> TASK TO COMPLETE:
Your answer should be one number, the count of lines in the data that hold "pvDomChar".

> RECORDS SHOWN:
────

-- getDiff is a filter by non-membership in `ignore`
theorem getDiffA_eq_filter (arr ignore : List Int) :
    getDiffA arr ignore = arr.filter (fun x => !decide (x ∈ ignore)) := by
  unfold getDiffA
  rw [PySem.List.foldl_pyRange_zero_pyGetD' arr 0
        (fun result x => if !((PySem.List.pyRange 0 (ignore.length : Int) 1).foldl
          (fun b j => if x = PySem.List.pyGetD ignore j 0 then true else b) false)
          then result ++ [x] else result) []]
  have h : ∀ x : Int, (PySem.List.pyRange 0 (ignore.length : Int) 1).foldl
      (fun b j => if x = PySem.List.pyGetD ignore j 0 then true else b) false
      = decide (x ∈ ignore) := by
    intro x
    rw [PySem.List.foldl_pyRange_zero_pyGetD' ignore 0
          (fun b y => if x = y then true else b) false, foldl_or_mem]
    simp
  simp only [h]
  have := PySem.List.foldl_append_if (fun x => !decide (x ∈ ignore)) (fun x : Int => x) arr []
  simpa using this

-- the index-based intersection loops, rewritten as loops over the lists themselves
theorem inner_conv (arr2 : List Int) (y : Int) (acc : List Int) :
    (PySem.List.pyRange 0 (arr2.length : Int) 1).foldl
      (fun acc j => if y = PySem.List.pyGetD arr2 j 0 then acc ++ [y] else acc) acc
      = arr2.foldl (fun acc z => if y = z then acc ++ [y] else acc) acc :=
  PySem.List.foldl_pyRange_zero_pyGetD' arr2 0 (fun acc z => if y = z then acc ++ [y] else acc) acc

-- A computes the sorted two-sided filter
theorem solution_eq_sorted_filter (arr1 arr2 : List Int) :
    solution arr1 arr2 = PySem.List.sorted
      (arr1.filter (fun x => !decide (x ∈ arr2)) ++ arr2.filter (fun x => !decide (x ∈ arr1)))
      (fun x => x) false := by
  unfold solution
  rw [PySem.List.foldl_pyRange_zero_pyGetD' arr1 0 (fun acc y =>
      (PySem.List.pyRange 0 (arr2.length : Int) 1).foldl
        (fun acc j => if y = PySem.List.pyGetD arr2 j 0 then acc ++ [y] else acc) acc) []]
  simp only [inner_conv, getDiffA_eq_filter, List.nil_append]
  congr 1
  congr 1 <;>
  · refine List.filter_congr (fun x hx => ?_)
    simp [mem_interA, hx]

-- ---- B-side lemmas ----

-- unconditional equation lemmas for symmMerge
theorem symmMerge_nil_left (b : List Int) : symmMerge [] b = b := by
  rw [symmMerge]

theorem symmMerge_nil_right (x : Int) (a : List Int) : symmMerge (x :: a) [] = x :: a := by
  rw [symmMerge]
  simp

────

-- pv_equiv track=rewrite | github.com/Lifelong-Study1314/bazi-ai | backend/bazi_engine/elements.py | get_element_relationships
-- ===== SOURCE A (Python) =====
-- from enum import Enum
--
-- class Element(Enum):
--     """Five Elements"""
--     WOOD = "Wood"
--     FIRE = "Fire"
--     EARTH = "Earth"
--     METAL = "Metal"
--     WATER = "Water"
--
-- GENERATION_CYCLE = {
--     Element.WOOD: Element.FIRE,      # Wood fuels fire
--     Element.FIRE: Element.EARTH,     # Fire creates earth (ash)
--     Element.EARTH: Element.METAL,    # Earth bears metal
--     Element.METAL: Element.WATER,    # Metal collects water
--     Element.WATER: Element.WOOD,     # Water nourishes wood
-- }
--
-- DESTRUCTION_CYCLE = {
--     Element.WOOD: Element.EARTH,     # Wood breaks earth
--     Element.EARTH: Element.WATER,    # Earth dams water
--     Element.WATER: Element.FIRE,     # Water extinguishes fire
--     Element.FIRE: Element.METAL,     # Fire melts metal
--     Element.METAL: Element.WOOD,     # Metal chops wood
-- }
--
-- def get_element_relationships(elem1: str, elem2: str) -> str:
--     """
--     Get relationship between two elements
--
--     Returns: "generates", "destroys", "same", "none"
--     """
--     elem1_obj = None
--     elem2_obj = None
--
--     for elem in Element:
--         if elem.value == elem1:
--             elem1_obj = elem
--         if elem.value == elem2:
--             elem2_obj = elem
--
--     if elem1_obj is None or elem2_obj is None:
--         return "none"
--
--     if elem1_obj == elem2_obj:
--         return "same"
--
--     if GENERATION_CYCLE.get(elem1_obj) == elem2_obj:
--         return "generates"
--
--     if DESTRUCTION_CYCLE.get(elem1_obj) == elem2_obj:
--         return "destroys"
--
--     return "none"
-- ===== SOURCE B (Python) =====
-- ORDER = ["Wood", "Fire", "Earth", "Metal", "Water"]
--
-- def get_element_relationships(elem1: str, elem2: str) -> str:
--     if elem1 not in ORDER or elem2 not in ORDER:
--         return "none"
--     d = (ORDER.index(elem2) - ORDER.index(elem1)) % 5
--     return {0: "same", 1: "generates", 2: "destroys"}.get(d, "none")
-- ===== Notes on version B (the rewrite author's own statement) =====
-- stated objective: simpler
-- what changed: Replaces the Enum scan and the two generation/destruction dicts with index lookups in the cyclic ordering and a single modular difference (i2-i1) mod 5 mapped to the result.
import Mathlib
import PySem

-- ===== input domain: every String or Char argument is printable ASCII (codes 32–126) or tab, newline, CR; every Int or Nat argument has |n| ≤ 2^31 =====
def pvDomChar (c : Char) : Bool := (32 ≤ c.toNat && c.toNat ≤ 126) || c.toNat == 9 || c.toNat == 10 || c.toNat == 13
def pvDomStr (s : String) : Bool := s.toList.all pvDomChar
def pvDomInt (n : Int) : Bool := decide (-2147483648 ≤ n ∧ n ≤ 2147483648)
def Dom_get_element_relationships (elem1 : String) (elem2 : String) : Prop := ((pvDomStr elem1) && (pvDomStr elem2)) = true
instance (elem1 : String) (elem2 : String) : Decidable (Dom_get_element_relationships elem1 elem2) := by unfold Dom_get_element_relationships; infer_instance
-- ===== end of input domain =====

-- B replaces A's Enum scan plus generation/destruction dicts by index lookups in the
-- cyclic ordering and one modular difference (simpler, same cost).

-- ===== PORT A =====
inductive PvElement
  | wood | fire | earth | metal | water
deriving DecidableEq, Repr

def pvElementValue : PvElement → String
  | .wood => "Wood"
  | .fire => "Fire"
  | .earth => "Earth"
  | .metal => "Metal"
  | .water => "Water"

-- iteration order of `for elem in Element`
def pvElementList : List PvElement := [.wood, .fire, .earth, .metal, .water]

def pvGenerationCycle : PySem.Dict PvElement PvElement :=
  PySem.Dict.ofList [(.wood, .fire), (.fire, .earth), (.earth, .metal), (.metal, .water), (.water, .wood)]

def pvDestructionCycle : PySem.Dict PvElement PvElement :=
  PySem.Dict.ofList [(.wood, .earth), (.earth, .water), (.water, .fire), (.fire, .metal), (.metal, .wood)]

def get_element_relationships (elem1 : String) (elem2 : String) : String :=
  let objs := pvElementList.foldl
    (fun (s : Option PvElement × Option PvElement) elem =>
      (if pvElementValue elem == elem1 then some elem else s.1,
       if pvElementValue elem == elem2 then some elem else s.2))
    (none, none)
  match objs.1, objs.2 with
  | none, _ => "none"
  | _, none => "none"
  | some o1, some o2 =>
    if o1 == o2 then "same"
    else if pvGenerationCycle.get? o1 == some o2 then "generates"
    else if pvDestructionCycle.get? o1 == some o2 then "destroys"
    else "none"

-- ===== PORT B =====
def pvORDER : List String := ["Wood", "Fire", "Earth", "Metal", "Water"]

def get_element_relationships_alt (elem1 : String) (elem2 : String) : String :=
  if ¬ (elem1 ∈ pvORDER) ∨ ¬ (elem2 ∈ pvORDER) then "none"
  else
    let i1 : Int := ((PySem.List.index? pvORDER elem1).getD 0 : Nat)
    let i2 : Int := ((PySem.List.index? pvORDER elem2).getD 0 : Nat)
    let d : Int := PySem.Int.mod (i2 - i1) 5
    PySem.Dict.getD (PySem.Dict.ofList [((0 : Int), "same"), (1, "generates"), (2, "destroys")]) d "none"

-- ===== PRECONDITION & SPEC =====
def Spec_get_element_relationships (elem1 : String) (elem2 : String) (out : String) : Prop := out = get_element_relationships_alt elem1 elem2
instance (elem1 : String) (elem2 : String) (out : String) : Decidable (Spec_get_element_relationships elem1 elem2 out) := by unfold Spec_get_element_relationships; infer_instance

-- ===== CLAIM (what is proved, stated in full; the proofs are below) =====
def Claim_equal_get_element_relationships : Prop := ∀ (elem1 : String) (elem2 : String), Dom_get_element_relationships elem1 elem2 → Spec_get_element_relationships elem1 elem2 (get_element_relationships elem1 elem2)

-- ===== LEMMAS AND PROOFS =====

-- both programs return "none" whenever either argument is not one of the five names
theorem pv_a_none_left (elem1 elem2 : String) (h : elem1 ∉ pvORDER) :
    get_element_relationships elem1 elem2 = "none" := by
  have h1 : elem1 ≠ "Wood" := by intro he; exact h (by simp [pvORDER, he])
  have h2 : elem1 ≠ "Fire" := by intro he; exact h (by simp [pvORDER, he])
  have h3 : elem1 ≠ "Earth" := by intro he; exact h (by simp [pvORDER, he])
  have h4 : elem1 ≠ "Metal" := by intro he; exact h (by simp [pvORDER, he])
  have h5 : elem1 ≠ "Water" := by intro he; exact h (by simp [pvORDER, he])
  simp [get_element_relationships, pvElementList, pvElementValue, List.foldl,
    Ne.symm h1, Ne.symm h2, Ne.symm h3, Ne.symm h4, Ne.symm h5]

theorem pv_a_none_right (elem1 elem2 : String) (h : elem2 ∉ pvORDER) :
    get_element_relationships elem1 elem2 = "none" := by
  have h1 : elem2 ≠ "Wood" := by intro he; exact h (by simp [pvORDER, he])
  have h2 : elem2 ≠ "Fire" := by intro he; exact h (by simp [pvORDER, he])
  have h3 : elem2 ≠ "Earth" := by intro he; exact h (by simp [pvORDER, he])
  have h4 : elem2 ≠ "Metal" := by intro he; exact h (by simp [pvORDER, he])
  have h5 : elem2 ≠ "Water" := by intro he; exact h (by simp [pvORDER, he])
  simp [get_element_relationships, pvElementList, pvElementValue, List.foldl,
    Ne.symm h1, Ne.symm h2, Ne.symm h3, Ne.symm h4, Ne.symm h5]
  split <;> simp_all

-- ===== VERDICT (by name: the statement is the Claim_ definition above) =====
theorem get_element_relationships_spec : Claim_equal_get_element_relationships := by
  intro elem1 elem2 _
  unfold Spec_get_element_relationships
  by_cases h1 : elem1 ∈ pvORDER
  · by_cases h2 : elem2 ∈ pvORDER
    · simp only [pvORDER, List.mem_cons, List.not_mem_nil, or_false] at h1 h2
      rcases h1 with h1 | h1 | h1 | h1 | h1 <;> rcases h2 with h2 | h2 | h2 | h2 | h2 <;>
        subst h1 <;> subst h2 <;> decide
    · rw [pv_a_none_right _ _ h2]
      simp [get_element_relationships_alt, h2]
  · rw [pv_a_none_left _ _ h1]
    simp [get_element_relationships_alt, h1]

────

> TASK RESULT:
2